Вскоре огни гаснут, лакеи с подсвечниками в руках провожают гостей вниз по лестнице, у подъезда ждут три-четыре экипажа, дамы садятся со своими спутниками; Бейль, мрачный, остается один. Ни одна не берет его с собою, ни одна не приглашает его. Как рассказчик анекдотов он еще котируется, но в остальном не представляет для женщин никакого интереса. Графиня Кюриаль дала ему отставку, а на танцовщицу не хватает денег. Понемногу приближается старость. Угрюмо шагает он под ноябрьским дождем к своему дому на улице Ришелье; не беда, если костюм запачкается, портному все равно не заплачено. Вообще, вздыхает он, лучшее в жизни позади, нужно бы, собственно говоря, положить конец. Он сердито взбирается на верхний этаж (одышка, при его короткой шее, уже дает себя знать), зажигает свечу, роется в бумагах и счетах. Печальный баланс! Состояние прожито, книги не приносят никакого дохода: за несколько лет его "Amour" разошелся ровным счетом в числе двадцати семи экземпляров. "Можно сказать, священная книга никто не решается до нее дотронуться", - цинично пошутил вчера издатель. Остаются пять франков ренты в день, может быть, и много для хорошенького мальчика, но убийственно мало для пожилого, располневшего мужчины, любящего свободу и женщин. Лучше всего положить конец. Анри Бейль берет чистый лист бумаги in folio и четвертый раз в этом меланхолическом месяце ноябре пишет завещание: "Я, нижеподписавшийся, завещаю своему двоюродному брату Роману Коломбу все, что мне принадлежит в этой квартире, на улице Ришелье, 71. Прошу отвезти меня прямо на кладбище.
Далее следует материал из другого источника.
-- pv_equiv track=rewrite | github.com/firekg/is-it-optimal | Observe.py | Observe
-- ===== SOURCE A (Python) =====
-- def Observe(hypo_map, true_hypo, target_feature_set):
--       list = []
--       label_map = { }
--
--       # Get a list of hypothesis
--       for feature in target_feature_set:
--             label_map[feature] = true_hypo[feature]
--
--       for hypo in hypo_map:
--             check = True
--             for feature in target_feature_set:
--                   if hypo[feature] != label_map[feature]:
--                         check = False
--             if check:
--                   list.append(hypo)
--       return 1 if len(list) == 1 else 0
-- ===== SOURCE B (Python) =====
-- def Observe(hypo_map, true_hypo, target_feature_set):
--     counts = {}
--     for hypo in hypo_map:
--         sig = tuple(hypo[f] for f in target_feature_set)
--         counts[sig] = counts.get(sig, 0) + 1
--     target_sig = tuple(true_hypo[f] for f in target_feature_set)
--     return 1 if counts.get(target_sig, 0) == 1 else 0
-- ===== Notes on version B (the rewrite author's own statement) =====
-- stated objective: idiomatic
-- what changed: B replaces A's label_map plus per-hypothesis feature-by-feature comparison and matching-list accumulation with a single group-by pass that counts hypotheses by their feature-signature tuple, followed by one lookup of the target signature.
import Mathlib
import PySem

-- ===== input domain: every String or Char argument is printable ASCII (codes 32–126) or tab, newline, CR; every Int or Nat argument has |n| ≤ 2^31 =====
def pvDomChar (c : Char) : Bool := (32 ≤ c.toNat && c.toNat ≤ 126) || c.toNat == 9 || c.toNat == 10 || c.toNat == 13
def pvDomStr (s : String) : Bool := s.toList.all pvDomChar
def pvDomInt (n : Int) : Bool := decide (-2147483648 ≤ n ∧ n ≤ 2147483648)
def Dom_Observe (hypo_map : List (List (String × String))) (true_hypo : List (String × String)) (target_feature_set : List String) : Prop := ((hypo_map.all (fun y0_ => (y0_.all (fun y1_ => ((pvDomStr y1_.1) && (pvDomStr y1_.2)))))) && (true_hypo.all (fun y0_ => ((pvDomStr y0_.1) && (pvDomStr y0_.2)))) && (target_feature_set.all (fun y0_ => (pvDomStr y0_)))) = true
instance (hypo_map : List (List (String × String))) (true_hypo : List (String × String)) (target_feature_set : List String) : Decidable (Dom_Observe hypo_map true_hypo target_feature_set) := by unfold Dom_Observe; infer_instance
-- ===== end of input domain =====

-- B groups hypotheses by their feature-signature in one counting pass and looks the target
-- signature up once, instead of A's label_map + per-hypothesis comparison loop (idiomatic).

-- ===== PORT A =====
-- dict lookup d[k] on an association list: first match; "" only where Python raises KeyError (excluded by Pre_)
def pvLookup (d : List (String × String)) (k : String) : String :=
  ((d.find? (fun p => p.1 == k)).map (·.2)).getD ""

def Observe (hypo_map : List (List (String × String))) (true_hypo : List (String × String)) (target_feature_set : List String) : Int :=
  let label_map : PySem.Dict String String :=
    target_feature_set.foldl (fun d f => d.insert f (pvLookup true_hypo f)) PySem.Dict.empty
  let lst : List (List (String × String)) :=
    hypo_map.foldl (fun acc hypo =>
      if target_feature_set.foldl
          (fun c f => if pvLookup hypo f ≠ label_map.getD f "" then false else c) true
      then acc ++ [hypo] else acc) []
  if lst.length = 1 then 1 else 0

-- ===== PORT B =====
-- sig = tuple(hypo[f] for f in target_feature_set)
def pvSig (target_feature_set : List String) (hypo : List (String × String)) : List String :=
  target_feature_set.map (fun f => pvLookup hypo f)

def Observe_alt (hypo_map : List (List (String × String))) (true_hypo : List (String × String)) (target_feature_set : List String) : Int :=
  let counts : PySem.Dict (List String) Int :=
    hypo_map.foldl (fun d hypo =>
      d.insert (pvSig target_feature_set hypo) (d.getD (pvSig target_feature_set hypo) 0 + 1)) PySem.Dict.empty
  if counts.getD (pvSig target_feature_set true_hypo) 0 = 1 then 1 else 0

-- ===== PRECONDITION & SPEC =====
-- Pre_ excludes exactly the inputs where Python A raises KeyError: some target feature
-- missing from true_hypo or from some hypothesis in hypo_map.
def Pre_Observe (hypo_map : List (List (String × String))) (true_hypo : List (String × String)) (target_feature_set : List String) : Prop :=
  ∀ f ∈ target_feature_set,
    (true_hypo.find? (fun p => p.1 == f)).isSome ∧
    ∀ h ∈ hypo_map, (h.find? (fun p => p.1 == f)).isSome
instance (hypo_map : List (List (String × String))) (true_hypo : List (String × String)) (target_feature_set : List String) : Decidable (Pre_Observe hypo_map true_hypo target_feature_set) := by unfold Pre_Observe; infer_instance

def pvWitness_Observe : (List (List (String × String))) × (List (String × String)) × List String :=
  ([[("a", "x")], [("a", "y")]], [("a", "x")], ["a"])

def Spec_Observe (hypo_map : List (List (String × String))) (true_hypo : List (String × String)) (target_feature_set : List String) (out : Int) : Prop := out = Observe_alt hypo_map true_hypo target_feature_set
instance (hypo_map : List (List (String × String))) (true_hypo : List (String × String)) (target_feature_set : List String) (out : Int) : Decidable (Spec_Observe hypo_map true_hypo target_feature_set out) := by unfold Spec_Observe; infer_instance

-- ===== CLAIM (what is proved, stated in full; the proofs are below) =====
def Claim_equal_Observe : Prop := ∀ (hypo_map : List (List (String × String))) (true_hypo : List (String × String)) (target_feature_set : List String), Dom_Observe hypo_map true_hypo target_feature_set → Pre_Observe hypo_map true_hypo target_feature_set → Spec_Observe hypo_map true_hypo target_feature_set (Observe hypo_map true_hypo target_feature_set)

-- ===== LEMMAS AND PROOFS =====
-- the label_map fold leaves keys outside fs untouched …
theorem pv_getD_label_not_mem (fs : List String) (v : String → String)
    (d : PySem.Dict String String) (k : String) (hk : k ∉ fs) :
    (fs.foldl (fun d f => d.insert f (v f)) d).getD k "" = d.getD k "" := by
  induction fs generalizing d with
  | nil => rfl
  | cons f fs ih =>
    simp only [List.mem_cons, not_or] at hk
    simp only [List.foldl_cons]
    rw [ih _ hk.2, PySem.Dict.getD_insert_of_ne _ _ _ hk.1]

-- … and stores v k at every k ∈ fs
theorem pv_getD_label (fs : List String) (v : String → String)
    (d : PySem.Dict String String) (k : String) (hk : k ∈ fs) :
    (fs.foldl (fun d f => d.insert f (v f)) d).getD k "" = v k := by
  induction fs generalizing d with
  | nil => cases hk
  | cons f fs ih =>
    simp only [List.foldl_cons]
    by_cases h : k ∈ fs
    · exact ih _ h
    · have hkf : k = f := by
        rcases List.mem_cons.mp hk with h' | h'
        · exact h'
        · exact absurd h' h
      subst hkf
      rw [pv_getD_label_not_mem fs v _ k h, PySem.Dict.getD_insert_self]

-- A's check loop is an 'all' over the features
theorem pv_check_fold (fs : List String) (a b : String → String) (init : Bool) :
    fs.foldl (fun c f => if a f ≠ b f then false else c) init
      = (init && fs.all (fun f => a f == b f)) := by
  induction fs generalizing init with
  | nil => simp
  | cons f fs ih =>
    simp only [List.foldl_cons, List.all_cons, ih]
    by_cases h : a f = b f <;> simp [h]

-- check hypo = true iff hypo's signature equals the target signature
theorem pv_check_eq_sig (fs : List String) (th hypo : List (String × String)) :
    (fs.all (fun f => pvLookup hypo f ==
        (fs.foldl (fun d f => d.insert f (pvLookup th f)) PySem.Dict.empty).getD f ""))
      = decide (pvSig fs hypo = pvSig fs th) := by
  rw [Bool.eq_iff_iff]
  simp only [List.all_eq_true, beq_iff_eq, decide_eq_true_eq, pvSig, List.map_eq_map_iff]
  constructor
  · intro h f hf
    have := h f hf
    rwa [pv_getD_label fs (fun f => pvLookup th f) _ f hf] at this
  · intro h f hf
    rw [pv_getD_label fs (fun f => pvLookup th f) _ f hf]
    exact h f hf

theorem Observe_eq (hypo_map : List (List (String × String))) (true_hypo : List (String × String)) (target_feature_set : List String) :
    Observe hypo_map true_hypo target_feature_set = Observe_alt hypo_map true_hypo target_feature_set := by
  unfold Observe Observe_alt
  simp only [pv_check_fold, Bool.true_and, pv_check_eq_sig]
  have hA := PySem.List.foldl_append_if
    (fun hypo => decide (pvSig target_feature_set hypo = pvSig target_feature_set true_hypo))
    (id) hypo_map []
  simp only [id_eq, List.map_id, List.nil_append] at hA
  rw [hA]
  have hB := PySem.Dict.getD_foldl_insert_add_one
    (hypo_map.map (pvSig target_feature_set)) PySem.Dict.empty
    (pvSig target_feature_set true_hypo)
  rw [List.foldl_map] at hB
  rw [hB]
  simp only [PySem.Dict.getD_empty, zero_add, List.count_eq_countP, List.countP_map,
    ← List.countP_eq_length_filter, Nat.cast_eq_one, Function.comp_def]
  have hc : List.countP (fun hypo => decide (pvSig target_feature_set hypo = pvSig target_feature_set true_hypo)) hypo_map
      = List.countP (fun x => pvSig target_feature_set x == pvSig target_feature_set true_hypo) hypo_map :=
    List.countP_congr (fun x _ => by simp)
  rw [hc]

-- ===== VERDICT (by name: the statement is the Claim_ definition above) =====
theorem Observe_spec : Claim_equal_Observe := by
  intro hypo_map true_hypo target_feature_set _ _
  exact Observe_eq hypo_map true_hypo target_feature_set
Погребение не должно стоить дороже тридцати франков". И приписка: "Прошу прощения у Романа Коломба за причиняемые ему хлопоты; также прошу не скорбеть по поводу того, что неизбежно должно было произойти".
"По поводу того, что неизбежно должно было произойти" - друзья поймут эту осторожную фразу завтра, когда их призовут и окажется, что пуля из армейского револьвера перекочевала в его черепную коробку. Но, по счастью, Анри Бейль сегодня устал, он откладывает самоубийство до следующего вечера; а утром приходят друзья, им удается развеселить его. Разгуливая по комнате, один из них видит на письменном столе белый лист с заголовком "Жюльен". "Что это?" - спрашивает он с любопытством. "Ах, я хотел начать роман", поясняет Стендаль. Друзья в восхищении; они подбадривают меланхолика, и он в самом деле принимается за роман. Заглавие "Жюльен" зачеркивается и заменяется другим, снискавшим впоследствии бессмертие: "Красное и черное". И действительно, с этого дня с Анри Бейлем покончено: другой начал свой вечный путь, и имя ему - Стендаль.